Sunday, October 16, 2011

A wee drive in the country

After five and a half years working on the Eagle Downs project, I decided it was time for a change of scene. The whole point of being a geologist is to travel and see new rocks, and I'd been staring at the same coal seams since 2006. So I found a new job starting in November, and finished at Eagle Downs on Friday 14th October.

Gerald the Herald came to Moranbah in 2008. The company had provided a house with a huge garage, so the wee red terror was hauled out of storage in New Zealand, shipped to Brisbane and driven north to the Coalfields. I took three days for that journey because the car hadn't been used in several years and I wanted to take it slow in case anything wasn't working properly.

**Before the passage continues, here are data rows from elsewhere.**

-- pv_equiv track=rewrite | github.com/vikneshsr13/Virtual-keyboard | virtual keyboard .py | get_key_pressed
-- ===== SOURCE A (Python) =====
-- keys = [['Q', 'W', 'E', 'R', 'T', 'Y', 'U', 'I', 'O', 'P'],
--         ['A', 'S', 'D', 'F', 'G', 'H', 'J', 'K', 'L'],
--         ['Z', 'X', 'C', 'V', 'B', 'N', 'M'],
--         ['SPACE', 'BACKSPACE']]
--
-- key_size = 80
--
-- margin = 10
--
-- def get_key_pressed(x, y):
--     y_offset = 50
--     for row in keys:
--         x_offset = 50
--         for key in row:
--             w = key_size * 2 if key == "SPACE" else key_size
--             if x_offset < x < x_offset + w and y_offset < y < y_offset + key_size:
--                 return key
--             x_offset += w + margin
--         y_offset += key_size + margin
--     return None
-- ===== SOURCE B (Python) =====
-- keys = [['Q', 'W', 'E', 'R', 'T', 'Y', 'U', 'I', 'O', 'P'],
--         ['A', 'S', 'D', 'F', 'G', 'H', 'J', 'K', 'L'],
--         ['Z', 'X', 'C', 'V', 'B', 'N', 'M'],
--         ['SPACE', 'BACKSPACE']]
--
-- key_size = 80
--
-- margin = 10
--
--
-- def get_key_pressed(x, y):
--     # Locate the row arithmetically: rows start at y=50 with stride 90 (80px key + 10px gap).
--     t = y - 50
--     i = t // 90
--     if not (0 <= i <= 3 and 0 < t - 90 * i < 80):
--         return None
--     if i == 3:
--         # Bottom row: SPACE is double width (160), BACKSPACE starts after it.
--         if 50 < x < 210:
--             return 'SPACE'
--         if 220 < x < 300:
--             return 'BACKSPACE'
--         return None
--     # Uniform rows: keys start at x=50 with stride 90.
--     row = keys[i]
--     u = x - 50
--     j = u // 90
--     if 0 <= j < len(row) and 0 < u - 90 * j < 80:
--         return row[j]
--     return None
-- ===== Notes on version B (the rewrite author's own statement) =====
-- stated objective: alternative
-- what changed: B computes the row and column indices directly with floor division (y-50)//90 and (x-50)//90 plus an in-band remainder check, special-casing only the bottom row, instead of A's nested scan over every key with running offsets.
import Mathlib
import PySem

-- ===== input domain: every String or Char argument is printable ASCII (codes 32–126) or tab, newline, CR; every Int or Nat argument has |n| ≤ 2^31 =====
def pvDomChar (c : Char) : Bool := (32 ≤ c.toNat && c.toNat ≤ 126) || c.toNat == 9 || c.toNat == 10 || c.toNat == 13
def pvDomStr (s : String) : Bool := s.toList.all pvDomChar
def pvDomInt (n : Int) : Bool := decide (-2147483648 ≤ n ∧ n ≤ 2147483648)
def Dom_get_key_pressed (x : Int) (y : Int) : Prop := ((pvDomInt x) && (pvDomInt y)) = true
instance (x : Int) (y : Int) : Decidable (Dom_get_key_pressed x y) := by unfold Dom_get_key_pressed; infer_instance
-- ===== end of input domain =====

-- B replaces A's scan over every key with direct row/column floor-division arithmetic; same return value everywhere.

-- ===== PORT A =====
def pvKeys : List (List String) :=
  [["Q", "W", "E", "R", "T", "Y", "U", "I", "O", "P"],
   ["A", "S", "D", "F", "G", "H", "J", "K", "L"],
   ["Z", "X", "C", "V", "B", "N", "M"],
   ["SPACE", "BACKSPACE"]]

def pvRowScan (x y : Int) (yoff : Int) : Int → List String → Option String
  | _, [] => none
  | xoff, k :: rest =>
    let w : Int := if k = "SPACE" then 80 * 2 else 80
    if xoff < x ∧ x < xoff + w ∧ yoff < y ∧ y < yoff + 80 then some k
    else pvRowScan x y yoff (xoff + w + 10) rest

def pvRowsScan (x y : Int) : Int → List (List String) → Option String
  | _, [] => none
  | yoff, r :: rest =>
    match pvRowScan x y yoff 50 r with
    | some k => some k
    | none => pvRowsScan x y (yoff + 80 + 10) rest

def get_key_pressed (x : Int) (y : Int) : Option String :=
  pvRowsScan x y 50 pvKeys

def get_key_pressed_alt (x : Int) (y : Int) : Option String :=
  let t := y - 50
  let i := PySem.Int.floordiv t 90
  if ¬ (0 ≤ i ∧ i ≤ 3 ∧ 0 < t - 90 * i ∧ t - 90 * i < 80) then none
  else if i = 3 then
    if 50 < x ∧ x < 210 then some "SPACE"
    else if 220 < x ∧ x < 300 then some "BACKSPACE"
    else none
  else
    match PySem.List.pyGet? pvKeys i with
    | none => none
    | some row =>
      let u := x - 50
      let j := PySem.Int.floordiv u 90
      if 0 ≤ j ∧ j < (row.length : Int) ∧ 0 < u - 90 * j ∧ u - 90 * j < 80 then
        PySem.List.pyGet? row j
      else none

-- ===== PRECONDITION & SPEC =====
def Spec_get_key_pressed (x : Int) (y : Int) (out : Option String) : Prop := out = get_key_pressed_alt x y
instance (x : Int) (y : Int) (out : Option String) : Decidable (Spec_get_key_pressed x y out) := by unfold Spec_get_key_pressed; infer_instance

-- ===== CLAIM (what is proved, stated in full; the proofs are below) =====
def Claim_equal_get_key_pressed : Prop := ∀ (x : Int) (y : Int), Dom_get_key_pressed x y → Spec_get_key_pressed x y (get_key_pressed x y)

-- ===== LEMMAS AND PROOFS =====
theorem rowScan_closed (x y yoff : Int) (row : List String) (hs : "SPACE" ∉ row) :
    ∀ xoff : Int, pvRowScan x y yoff xoff row =
      if yoff < y ∧ y < yoff + 80 ∧ 0 ≤ (x - xoff) / 90 ∧ (x - xoff) / 90 < (row.length : Int) ∧
         0 < (x - xoff) - 90 * ((x - xoff) / 90) ∧ (x - xoff) - 90 * ((x - xoff) / 90) < 80
      then row[((x - xoff) / 90).toNat]?
      else none := by
  induction row with
  | nil =>
    intro xoff
    simp [pvRowScan]
  | cons k rest ih =>
    intro xoff
    have hk : ¬ (k = "SPACE") := fun h => hs (h ▸ List.mem_cons_self)
    have hrest : "SPACE" ∉ rest := fun h => hs (List.mem_cons_of_mem _ h)
    simp only [pvRowScan, if_neg hk]
    by_cases hhit : xoff < x ∧ x < xoff + 80 ∧ yoff < y ∧ y < yoff + 80
    · rw [if_pos hhit]
      have h0 : (x - xoff) / 90 = 0 := by omega
      rw [if_pos (by push_cast [List.length_cons]; omega)]
      simp [h0]
    · rw [if_neg hhit, ih hrest (xoff + 80 + 10)]
      by_cases hC : yoff < y ∧ y < yoff + 80 ∧ 0 ≤ (x - xoff) / 90 ∧
          (x - xoff) / 90 < ((k :: rest).length : Int) ∧
          0 < (x - xoff) - 90 * ((x - xoff) / 90) ∧ (x - xoff) - 90 * ((x - xoff) / 90) < 80
      · rw [if_pos hC]
        have hq1 : 1 ≤ (x - xoff) / 90 := by
          simp only [List.length_cons] at hC; push_cast at hC; omega
        rw [if_pos (by simp only [List.length_cons] at hC ⊢; push_cast at hC ⊢; omega)]
        have hidx : ((x - xoff) / 90).toNat = ((x - (xoff + 80 + 10)) / 90).toNat + 1 := by omega
        rw [hidx]
        simp
      · rw [if_neg hC]
        rw [if_neg (by simp only [List.length_cons] at hC ⊢; push_cast at hC ⊢; omega)]

def pvRow0 : List String := ["Q", "W", "E", "R", "T", "Y", "U", "I", "O", "P"]
def pvRow1 : List String := ["A", "S", "D", "F", "G", "H", "J", "K", "L"]
def pvRow2 : List String := ["Z", "X", "C", "V", "B", "N", "M"]
def pvRow3 : List String := ["SPACE", "BACKSPACE"]

theorem pvKeys_eq : pvKeys = [pvRow0, pvRow1, pvRow2, pvRow3] := rfl

theorem main_eq (x y : Int) : get_key_pressed x y = get_key_pressed_alt x y := by
  have h90 : (0:Int) < 90 := by norm_num
  unfold get_key_pressed get_key_pressed_alt
  rw [pvKeys_eq]
  simp only [PySem.Int.floordiv_eq_ediv_of_pos h90, pvRowsScan, Int.reduceAdd]
  rw [rowScan_closed x y 50 pvRow0 (by decide) 50,
      rowScan_closed x y 140 pvRow1 (by decide) 50,
      rowScan_closed x y 230 pvRow2 (by decide) 50]
  simp only [pvRowScan, pvRow3, String.reduceEq, reduceIte, Int.reduceAdd, Int.reduceMul]
  by_cases hy : 0 ≤ (y - 50) / 90 ∧ (y - 50) / 90 ≤ 3 ∧ 0 < y - 50 - 90 * ((y - 50) / 90) ∧ y - 50 - 90 * ((y - 50) / 90) < 80
  · have hi : (y - 50) / 90 = 0 ∨ (y - 50) / 90 = 1 ∨ (y - 50) / 90 = 2 ∨ (y - 50) / 90 = 3 := by omega
    rcases hi with hi | hi | hi | hi
    · -- i = 0
      rw [if_neg (not_not_intro hy), if_neg (show ¬((y - 50) / 90 = 3) by omega), hi,
          show PySem.List.pyGet? [pvRow0, pvRow1, pvRow2, ["SPACE", "BACKSPACE"]] (0 : Int) = some pvRow0 from rfl]
      try dsimp only
      have hL : pvRow0.length = 10 := rfl
      by_cases hx : 0 ≤ (x - 50) / 90 ∧ (x - 50) / 90 < (pvRow0.length : Int) ∧ 0 < x - 50 - 90 * ((x - 50) / 90) ∧ x - 50 - 90 * ((x - 50) / 90) < 80
      · rw [            if_pos (⟨by omega, by omega, hx⟩ : 50 < y ∧ y < 130 ∧ 0 ≤ (x - 50) / 90 ∧ (x - 50) / 90 < (pvRow0.length : Int) ∧ 0 < x - 50 - 90 * ((x - 50) / 90) ∧ x - 50 - 90 * ((x - 50) / 90) < 80),
            List.getElem?_eq_getElem (show ((x - 50) / 90).toNat < pvRow0.length by omega),
            if_pos hx, PySem.List.pyGet?_of_nonneg _ hx.1,
            List.getElem?_eq_getElem (show ((x - 50) / 90).toNat < pvRow0.length by omega)]
        try dsimp only
      · rw [if_neg hx,
            if_neg (fun h => hx h.2.2),
            if_neg (show ¬(140 < y ∧ y < 220 ∧ 0 ≤ (x - 50) / 90 ∧ (x - 50) / 90 < (pvRow1.length : Int) ∧ 0 < x - 50 - 90 * ((x - 50) / 90) ∧ x - 50 - 90 * ((x - 50) / 90) < 80) by omega),
            if_neg (show ¬(230 < y ∧ y < 310 ∧ 0 ≤ (x - 50) / 90 ∧ (x - 50) / 90 < (pvRow2.length : Int) ∧ 0 < x - 50 - 90 * ((x - 50) / 90) ∧ x - 50 - 90 * ((x - 50) / 90) < 80) by omega),
            if_neg (show ¬(50 < x ∧ x < 210 ∧ 320 < y ∧ y < 400) by omega),
            if_neg (show ¬(220 < x ∧ x < 300 ∧ 320 < y ∧ y < 400) by omega)]
        try dsimp only
    · -- i = 1
      rw [if_neg (not_not_intro hy), if_neg (show ¬((y - 50) / 90 = 3) by omega), hi,
          show PySem.List.pyGet? [pvRow0, pvRow1, pvRow2, ["SPACE", "BACKSPACE"]] (1 : Int) = some pvRow1 from rfl]
      try dsimp only
      have hL : pvRow1.length = 9 := rfl
      by_cases hx : 0 ≤ (x - 50) / 90 ∧ (x - 50) / 90 < (pvRow1.length : Int) ∧ 0 < x - 50 - 90 * ((x - 50) / 90) ∧ x - 50 - 90 * ((x - 50) / 90) < 80
      · rw [            if_neg (show ¬(50 < y ∧ y < 130 ∧ 0 ≤ (x - 50) / 90 ∧ (x - 50) / 90 < (pvRow0.length : Int) ∧ 0 < x - 50 - 90 * ((x - 50) / 90) ∧ x - 50 - 90 * ((x - 50) / 90) < 80) by omega),
            if_pos (⟨by omega, by omega, hx⟩ : 140 < y ∧ y < 220 ∧ 0 ≤ (x - 50) / 90 ∧ (x - 50) / 90 < (pvRow1.length : Int) ∧ 0 < x - 50 - 90 * ((x - 50) / 90) ∧ x - 50 - 90 * ((x - 50) / 90) < 80),
            List.getElem?_eq_getElem (show ((x - 50) / 90).toNat < pvRow1.length by omega),
            if_pos hx, PySem.List.pyGet?_of_nonneg _ hx.1,
            List.getElem?_eq_getElem (show ((x - 50) / 90).toNat < pvRow1.length by omega)]
        try dsimp only
      · rw [if_neg hx,
            if_neg (show ¬(50 < y ∧ y < 130 ∧ 0 ≤ (x - 50) / 90 ∧ (x - 50) / 90 < (pvRow0.length : Int) ∧ 0 < x - 50 - 90 * ((x - 50) / 90) ∧ x - 50 - 90 * ((x - 50) / 90) < 80) by omega),
            if_neg (fun h => hx h.2.2),
            if_neg (show ¬(230 < y ∧ y < 310 ∧ 0 ≤ (x - 50) / 90 ∧ (x - 50) / 90 < (pvRow2.length : Int) ∧ 0 < x - 50 - 90 * ((x - 50) / 90) ∧ x - 50 - 90 * ((x - 50) / 90) < 80) by omega),
            if_neg (show ¬(50 < x ∧ x < 210 ∧ 320 < y ∧ y < 400) by omega),
            if_neg (show ¬(220 < x ∧ x < 300 ∧ 320 < y ∧ y < 400) by omega)]
        try dsimp only
    · -- i = 2
      rw [if_neg (not_not_intro hy), if_neg (show ¬((y - 50) / 90 = 3) by omega), hi,
          show PySem.List.pyGet? [pvRow0, pvRow1, pvRow2, ["SPACE", "BACKSPACE"]] (2 : Int) = some pvRow2 from rfl]
      try dsimp only
      have hL : pvRow2.length = 7 := rfl
      by_cases hx : 0 ≤ (x - 50) / 90 ∧ (x - 50) / 90 < (pvRow2.length : Int) ∧ 0 < x - 50 - 90 * ((x - 50) / 90) ∧ x - 50 - 90 * ((x - 50) / 90) < 80
      · rw [            if_neg (show ¬(50 < y ∧ y < 130 ∧ 0 ≤ (x - 50) / 90 ∧ (x - 50) / 90 < (pvRow0.length : Int) ∧ 0 < x - 50 - 90 * ((x - 50) / 90) ∧ x - 50 - 90 * ((x - 50) / 90) < 80) by omega),
            if_neg (show ¬(140 < y ∧ y < 220 ∧ 0 ≤ (x - 50) / 90 ∧ (x - 50) / 90 < (pvRow1.length : Int) ∧ 0 < x - 50 - 90 * ((x - 50) / 90) ∧ x - 50 - 90 * ((x - 50) / 90) < 80) by omega),
            if_pos (⟨by omega, by omega, hx⟩ : 230 < y ∧ y < 310 ∧ 0 ≤ (x - 50) / 90 ∧ (x - 50) / 90 < (pvRow2.length : Int) ∧ 0 < x - 50 - 90 * ((x - 50) / 90) ∧ x - 50 - 90 * ((x - 50) / 90) < 80),
            List.getElem?_eq_getElem (show ((x - 50) / 90).toNat < pvRow2.length by omega),
            if_pos hx, PySem.List.pyGet?_of_nonneg _ hx.1,
            List.getElem?_eq_getElem (show ((x - 50) / 90).toNat < pvRow2.length by omega)]
        try dsimp only
      · rw [if_neg hx,
            if_neg (show ¬(50 < y ∧ y < 130 ∧ 0 ≤ (x - 50) / 90 ∧ (x - 50) / 90 < (pvRow0.length : Int) ∧ 0 < x - 50 - 90 * ((x - 50) / 90) ∧ x - 50 - 90 * ((x - 50) / 90) < 80) by omega),
            if_neg (show ¬(140 < y ∧ y < 220 ∧ 0 ≤ (x - 50) / 90 ∧ (x - 50) / 90 < (pvRow1.length : Int) ∧ 0 < x - 50 - 90 * ((x - 50) / 90) ∧ x - 50 - 90 * ((x - 50) / 90) < 80) by omega),
            if_neg (fun h => hx h.2.2),
            if_neg (show ¬(50 < x ∧ x < 210 ∧ 320 < y ∧ y < 400) by omega),
            if_neg (show ¬(220 < x ∧ x < 300 ∧ 320 < y ∧ y < 400) by omega)]
        try dsimp only
    · -- i = 3
      have hy1 : 320 < y := by omega
      have hy2 : y < 400 := by omega
      rw [if_neg (not_not_intro hy), if_pos hi,
          if_neg (show ¬(50 < y ∧ y < 130 ∧ 0 ≤ (x - 50) / 90 ∧ (x - 50) / 90 < (pvRow0.length : Int) ∧ 0 < x - 50 - 90 * ((x - 50) / 90) ∧ x - 50 - 90 * ((x - 50) / 90) < 80) by omega),
          if_neg (show ¬(140 < y ∧ y < 220 ∧ 0 ≤ (x - 50) / 90 ∧ (x - 50) / 90 < (pvRow1.length : Int) ∧ 0 < x - 50 - 90 * ((x - 50) / 90) ∧ x - 50 - 90 * ((x - 50) / 90) < 80) by omega),
          if_neg (show ¬(230 < y ∧ y < 310 ∧ 0 ≤ (x - 50) / 90 ∧ (x - 50) / 90 < (pvRow2.length : Int) ∧ 0 < x - 50 - 90 * ((x - 50) / 90) ∧ x - 50 - 90 * ((x - 50) / 90) < 80) by omega)]
      by_cases ha : 50 < x ∧ x < 210 ∧ 320 < y ∧ y < 400
      · rw [if_pos ha, if_pos (⟨ha.1, ha.2.1⟩ : 50 < x ∧ x < 210)]
        try dsimp only
      · rw [if_neg ha, if_neg (show ¬(50 < x ∧ x < 210) by omega)]
        by_cases hb : 220 < x ∧ x < 300 ∧ 320 < y ∧ y < 400
        · rw [if_pos hb, if_pos (⟨hb.1, hb.2.1⟩ : 220 < x ∧ x < 300)]
          try dsimp only
        · rw [if_neg hb, if_neg (show ¬(220 < x ∧ x < 300) by omega)]
          try dsimp only
  · rw [if_pos hy,
        if_neg (show ¬(50 < y ∧ y < 130 ∧ 0 ≤ (x - 50) / 90 ∧ (x - 50) / 90 < (pvRow0.length : Int) ∧ 0 < x - 50 - 90 * ((x - 50) / 90) ∧ x - 50 - 90 * ((x - 50) / 90) < 80) by omega),
        if_neg (show ¬(140 < y ∧ y < 220 ∧ 0 ≤ (x - 50) / 90 ∧ (x - 50) / 90 < (pvRow1.length : Int) ∧ 0 < x - 50 - 90 * ((x - 50) / 90) ∧ x - 50 - 90 * ((x - 50) / 90) < 80) by omega),
        if_neg (show ¬(230 < y ∧ y < 310 ∧ 0 ≤ (x - 50) / 90 ∧ (x - 50) / 90 < (pvRow2.length : Int) ∧ 0 < x - 50 - 90 * ((x - 50) / 90) ∧ x - 50 - 90 * ((x - 50) / 90) < 80) by omega),
        if_neg (show ¬(50 < x ∧ x < 210 ∧ 320 < y ∧ y < 400) by omega),
        if_neg (show ¬(220 < x ∧ x < 300 ∧ 320 < y ∧ y < 400) by omega)]
    try dsimp only

-- ===== VERDICT (by name: the statement is the Claim_ definition above) =====
theorem get_key_pressed_spec : Claim_equal_get_key_pressed := by
  intro x y _
  unfold Spec_get_key_pressed
  exact main_eq x y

As it turned out, Gerald was in rude health and never missed a beat.

Three years on, we were heading south again.

We sneaked out of Moranbah at 0525 on Saturday morning, as I wanted to get as much of the first day's journey out of the way before the heat built up. The sky was already light, and an orange sun rose above the clouds as we passed Eagle Downs. The first part of the drive was slow because of mist, and passing traffic threw up sprays of dirty water. We stopped at Dysart, the first town on the road south so I could clean the windscreen, and then headed out down the Golden Mile Rd.

The most worrying leg of the journey is officially called the "Suttor Developmental Road". but everyone calls it the Beef Road. It's about 250km in total, with no towns, settlements or rest stops. And no phone coverage. Break down on the Beef Road, and you'd better hope someone stops and helps you. As it turned out, the Beef Road section was uneventful. Just boring. The stretch from the Golden Mile Rd intersection to the Capricorn Highway is about 140km, or about an hour and a half at Gerald speeds. No towns, just signs and driveways every few kilometres, leading to farmhouses somewhere over the horizon. We were squeezed off the road by wide loads of mining equipment on its way north, and passed frequent patches of charred bush, burned either by farmers to control scrub, or by lightning. It was with a sense of relief that we reached Dingo. From then, we wouldn't be so isolated.

The Capricorn Highway runs east-west and is just about on the Tropic of Capricorn. We headed east, so the tropics were to our left. They don't look any different to the rest of inland Queensland, just flat or gently rolling brown grasslands, scrubby trees and stands of grey-green eucalypts. It's a landscape that the eye can struggle to focus on simply because there is so little to see. A landscape that only emphasises how big the sky is. After an hour or so, we turned south again onto the "Country Way", the Queensland section of New South Wales' New England Highway, which reaches all the way to the Blue Mountains west of Sydney, about 1500km south.

I was impressed at Gerald's fuel consumption. Half a tank to Dingo was great! Over the next hour though, I saw that the second half was disappearing a lot faster. Maybe the new fuel gauge wasn't as accurate as I'd hoped... so I decided to refuel at the first town, a tiny community called Dululu. Well, that was the plan, but when I got there I found that the service station had closed and the pumps were gone. Fxxk! Down to 1/4 tank now, but we had no choice but to keep going. We eventually found fuel at Jimna. They only had 91, so I put in $10, enough to get to Biloela and fill right up with 96. If we hadn't filled up at Jimna, Gerald would have been down to the last 2 litres!

From Biloela it was an easy drive to Cania Gorge, where I planned to camp for the night. We arrived in plenty of time to set up the tent and then drive down to the dam before doing one of the walks up the side gorges.

Finally it was time to sit back and enjoy a couple of Matilda Bay beers. The late afternoon sun dropped behind the cliffs, leaving clear skies slowly dimming and turning silver-yellow. The smells of damp earth and eucalyptus trees mixed with smoke from a camp fire. After a day of wind and engine noise, the sounds were the quiet conversations of other campers, evening birdsong and the buzz and chirp of insects. It felt as though the world was letting its breath out.

Later, I stood outside the tent in the dark. No wind, the only sounds were music and laughter. The sky was the stage tonight. Clear and bright, Scorpio above us, a satellite cruising past. The horizon flashed constantly with the echoes of lightning far away. No sound, just light, someone else's battle, somewhere outside the Gorge.

Cars don't sleep. They either move or they are silent. That night I dreamt for both of us.